In Sinclair, a federal district court in the District of Columbia quashed a subpoena seeking the identities of three pseudonymous Internet users. In early 2008, plaintiff Lawrence Sinclair published a YouTube video and blog claiming that he had engaged in sexual activities and done drugs with then-presidential candidate Barack Obama. In response, “TubeSockTedD” uploaded a video to YouTube stating that Sinclair was “spreading lies about Obama.” Another Internet user, “mzmolly,” posted a comment on Democratic Underground.com stating that Sinclair was a mental patient who was institutionalized on the date in 1999 when he claimed to have encountered Obama. A third, “OWNINGLIARS,” posted a comment on Digg.com stating that Sinclair was a liar and was in a mental hospital when he claimed he met Obama. Sinclair filed a John Doe lawsuit for defamation against all three and sought identifying information from the relevant Internet service providers, and the pseudonymous posters moved to quash.

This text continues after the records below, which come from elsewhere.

-- pv_equiv track=rewrite | github.com/FGG100y/lc-brain-gym | src/2024E-HWOD/进制转换_靠谱的车/script-mutli-skips.py | convert_to_actual_cost
-- ===== SOURCE A (Python) =====
-- def convert_to_actual_cost(n, skip_digits):
--     """根据跳过的数字计算实际费用"""
--     res = 0
--     base = 1
--     while n > 0:
--         last_digit = n % 10
--         n //= 10
--         # 计算实际数位，跳过定义的数字
--         skipped_count = sum(1 for d in skip_digits if d <= last_digit)
--         res += (last_digit - skipped_count) * base
--         base *= (10 - len(skip_digits))  # 更新进制为伪进制，例如跳过两个数字时是伪8进制
--     return res
-- ===== SOURCE B (Python) =====
-- def _digits(n):
--     ds = []
--     while n > 0:
--         ds.append(n % 10)
--         n //= 10
--     ds.reverse()
--     return ds
--
--
-- def convert_to_actual_cost(n, skip_digits):
--     """根据跳过的数字计算实际费用"""
--     if n <= 0:
--         return 0
--     pbase = 10 - len(skip_digits)
--     res = 0
--     for d in _digits(n):
--         res = res * pbase + d - sum(1 for s in skip_digits if s <= d)
--     return res
-- ===== Notes on version B (the rewrite author's own statement) =====
-- stated objective: alternative
-- what changed: Replaces the LSB-first place-value loop with a growing base by a most-significant-first Horner accumulation over the digit list (res = res*pbase + adjusted digit), with an explicit n <= 0 guard.
import Mathlib
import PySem

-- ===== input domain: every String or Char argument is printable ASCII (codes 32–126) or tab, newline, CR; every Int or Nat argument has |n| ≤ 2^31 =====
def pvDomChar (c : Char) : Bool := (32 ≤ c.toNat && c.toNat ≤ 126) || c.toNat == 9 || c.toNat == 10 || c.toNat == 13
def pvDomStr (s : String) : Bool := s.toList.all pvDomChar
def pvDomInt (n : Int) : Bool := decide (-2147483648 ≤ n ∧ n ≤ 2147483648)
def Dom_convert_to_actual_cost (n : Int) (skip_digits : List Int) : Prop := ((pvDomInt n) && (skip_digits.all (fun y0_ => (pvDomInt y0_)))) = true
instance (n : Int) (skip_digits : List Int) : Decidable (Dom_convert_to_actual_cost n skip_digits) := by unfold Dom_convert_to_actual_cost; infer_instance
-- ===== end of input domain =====

-- B replaces A's LSB-first place-value loop with a growing base by a MSB-first Horner
-- accumulation over the digit list (objective: alternative decomposition, same cost).

-- termination helper (cited by the ports' decreasing_by)
theorem pvFloordiv10_toNat_lt (n : Int) (h : 0 < n) :
    (PySem.Int.floordiv n 10).toNat < n.toNat := by
  rw [PySem.Int.floordiv_eq_ediv_of_pos (by norm_num : (0:Int) < 10)]
  omega

-- ===== PORT A =====
-- A's while-loop: state (n, res, base), LSB first, base *= (10 - len(skip_digits))
def pvLoopA (n res base : Int) (skip_digits : List Int) : Int :=
  if h : 0 < n then
    let last_digit := PySem.Int.mod n 10
    let n' := PySem.Int.floordiv n 10
    let skipped_count : Int := (skip_digits.countP (fun d => d ≤ last_digit) : Nat)
    pvLoopA n' (res + (last_digit - skipped_count) * base)
      (base * (10 - (skip_digits.length : Int))) skip_digits
  else res
termination_by n.toNat
decreasing_by exact pvFloordiv10_toNat_lt n h

def convert_to_actual_cost (n : Int) (skip_digits : List Int) : Int :=
  pvLoopA n 0 1 skip_digits

-- ===== PORT B =====
-- B's _digits: collect LSB digits, then reverse
def pvDigitsLoop (n : Int) (ds : List Int) : List Int :=
  if h : 0 < n then
    pvDigitsLoop (PySem.Int.floordiv n 10) (ds ++ [PySem.Int.mod n 10])
  else ds
termination_by n.toNat
decreasing_by exact pvFloordiv10_toNat_lt n h

def pvDigits (n : Int) : List Int := (pvDigitsLoop n []).reverse

def convert_to_actual_cost_alt (n : Int) (skip_digits : List Int) : Int :=
  if n ≤ 0 then 0
  else
    let pbase : Int := 10 - (skip_digits.length : Int)
    (pvDigits n).foldl
      (fun res d => res * pbase + d - ((skip_digits.countP (fun s => s ≤ d) : Nat) : Int)) 0

-- ===== PRECONDITION & SPEC =====
def Spec_convert_to_actual_cost (n : Int) (skip_digits : List Int) (out : Int) : Prop := out = convert_to_actual_cost_alt n skip_digits
instance (n : Int) (skip_digits : List Int) (out : Int) : Decidable (Spec_convert_to_actual_cost n skip_digits out) := by unfold Spec_convert_to_actual_cost; infer_instance

-- ===== CLAIM (what is proved, stated in full; the proofs are below) =====
def Claim_equal_convert_to_actual_cost : Prop := ∀ (n : Int) (skip_digits : List Int), Dom_convert_to_actual_cost n skip_digits → Spec_convert_to_actual_cost n skip_digits (convert_to_actual_cost n skip_digits)

-- ===== LEMMAS AND PROOFS =====

-- reference value: the number n alone, skipping digits of skip, pseudo-base 10 - len(skip)
def pvVal (n : Int) (skip : List Int) : Int :=
  if h : 0 < n then
    let last := PySem.Int.mod n 10
    (last - ((skip.countP (fun d => d ≤ last) : Nat) : Int))
      + (10 - (skip.length : Int)) * pvVal (PySem.Int.floordiv n 10) skip
  else 0
termination_by n.toNat
decreasing_by exact pvFloordiv10_toNat_lt n h

theorem pvLoopA_eq_val (k : Nat) :
    ∀ (n : Int), n.toNat < k → ∀ (res base : Int) (skip : List Int),
      pvLoopA n res base skip = res + base * pvVal n skip := by
  induction k with
  | zero => intro n hn; omega
  | succ k ih =>
    intro n hn res base skip
    rw [pvLoopA, pvVal]
    by_cases h : 0 < n
    · simp only [h, dif_pos]
      rw [ih _ (by have := pvFloordiv10_toNat_lt n h; omega)]
      ring
    · simp [h]

theorem pvDigitsLoop_acc (k : Nat) :
    ∀ (n : Int), n.toNat < k → ∀ (ds : List Int),
      pvDigitsLoop n ds = ds ++ pvDigitsLoop n [] := by
  induction k with
  | zero => intro n hn; omega
  | succ k ih =>
    intro n hn ds
    rw [pvDigitsLoop]; conv_rhs => rw [pvDigitsLoop]
    by_cases h : 0 < n
    · simp only [h, dif_pos]
      have hlt : (PySem.Int.floordiv n 10).toNat < k := by
        have := pvFloordiv10_toNat_lt n h; omega
      rw [ih _ hlt, ih _ hlt ([] ++ [PySem.Int.mod n 10])]
      simp
    · simp [h]

theorem pvHorner_eq_val (k : Nat) :
    ∀ (n : Int), n.toNat < k → ∀ (skip : List Int),
      (pvDigits n).foldl
        (fun res d => res * (10 - (skip.length : Int)) + d
          - ((skip.countP (fun s => s ≤ d) : Nat) : Int)) 0 = pvVal n skip := by
  induction k with
  | zero => intro n hn; omega
  | succ k ih =>
    intro n hn skip
    rw [pvVal]
    by_cases h : 0 < n
    · simp only [h, dif_pos]
      have hlt : (PySem.Int.floordiv n 10).toNat < k := by
        have := pvFloordiv10_toNat_lt n h; omega
      have hd : pvDigits n = pvDigits (PySem.Int.floordiv n 10) ++ [PySem.Int.mod n 10] := by
        unfold pvDigits
        rw [pvDigitsLoop]
        simp only [h, dif_pos]
        rw [pvDigitsLoop_acc (k := k) _ hlt]
        simp
      rw [hd, List.foldl_append, ih _ hlt]
      simp; ring
    · have : pvDigits n = [] := by unfold pvDigits; rw [pvDigitsLoop]; simp [h]
      simp [this, h]

-- ===== VERDICT (by name: the statement is the Claim_ definition above) =====
theorem convert_to_actual_cost_spec : Claim_equal_convert_to_actual_cost := by
  intro n skip _
  unfold Spec_convert_to_actual_cost convert_to_actual_cost convert_to_actual_cost_alt
  rw [pvLoopA_eq_val (n.toNat + 1) n (by omega)]
  by_cases h : n ≤ 0
  · rw [pvVal]; simp [h, not_lt.mpr h]
  · simp only [h, if_false]
    rw [pvHorner_eq_val (n.toNat + 1) n (by omega)]
    ring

The court granted the motion to quash and dismissed the complaint in its entirety. It surveyed the case law on the First Amendment right to speak anonymously and held that, under either the Cahill or the Dendrite standard, Sinclair was not entitled to the requested discovery because his complaint was facially invalid. Specifically, the court determined that Sinclair's complaint did not plead facts necessary to establish the court's subject-matter jurisdiction over the case or personal jurisdiction over the pseudonymous defendants. In addition, the court ruled that Sinclair's defamation claims failed as a matter of law because he did not plead either actual malice or special damages, and because section 230 of the Communications Decency Act protected mzmolly and OWNINGLIARS for "simply summarizing and reporting information obtained from" a third party. In conclusion, the court stated: “Where the viability of a plaintiff’s case is so seriously deficient, there is simply no basis to overcome the considerable First Amendment interest in anonymous speech on the Internet. Sinclair has provided no ground to do so here.” 596 F. Supp. 2d at 134.

Although the court quashed the subpoena and dismissed the complaint, it refused to award mzmolly and Democratic Underground sanctions against Sinclair because of the novel areas of law involved. Id. at 134 n.4.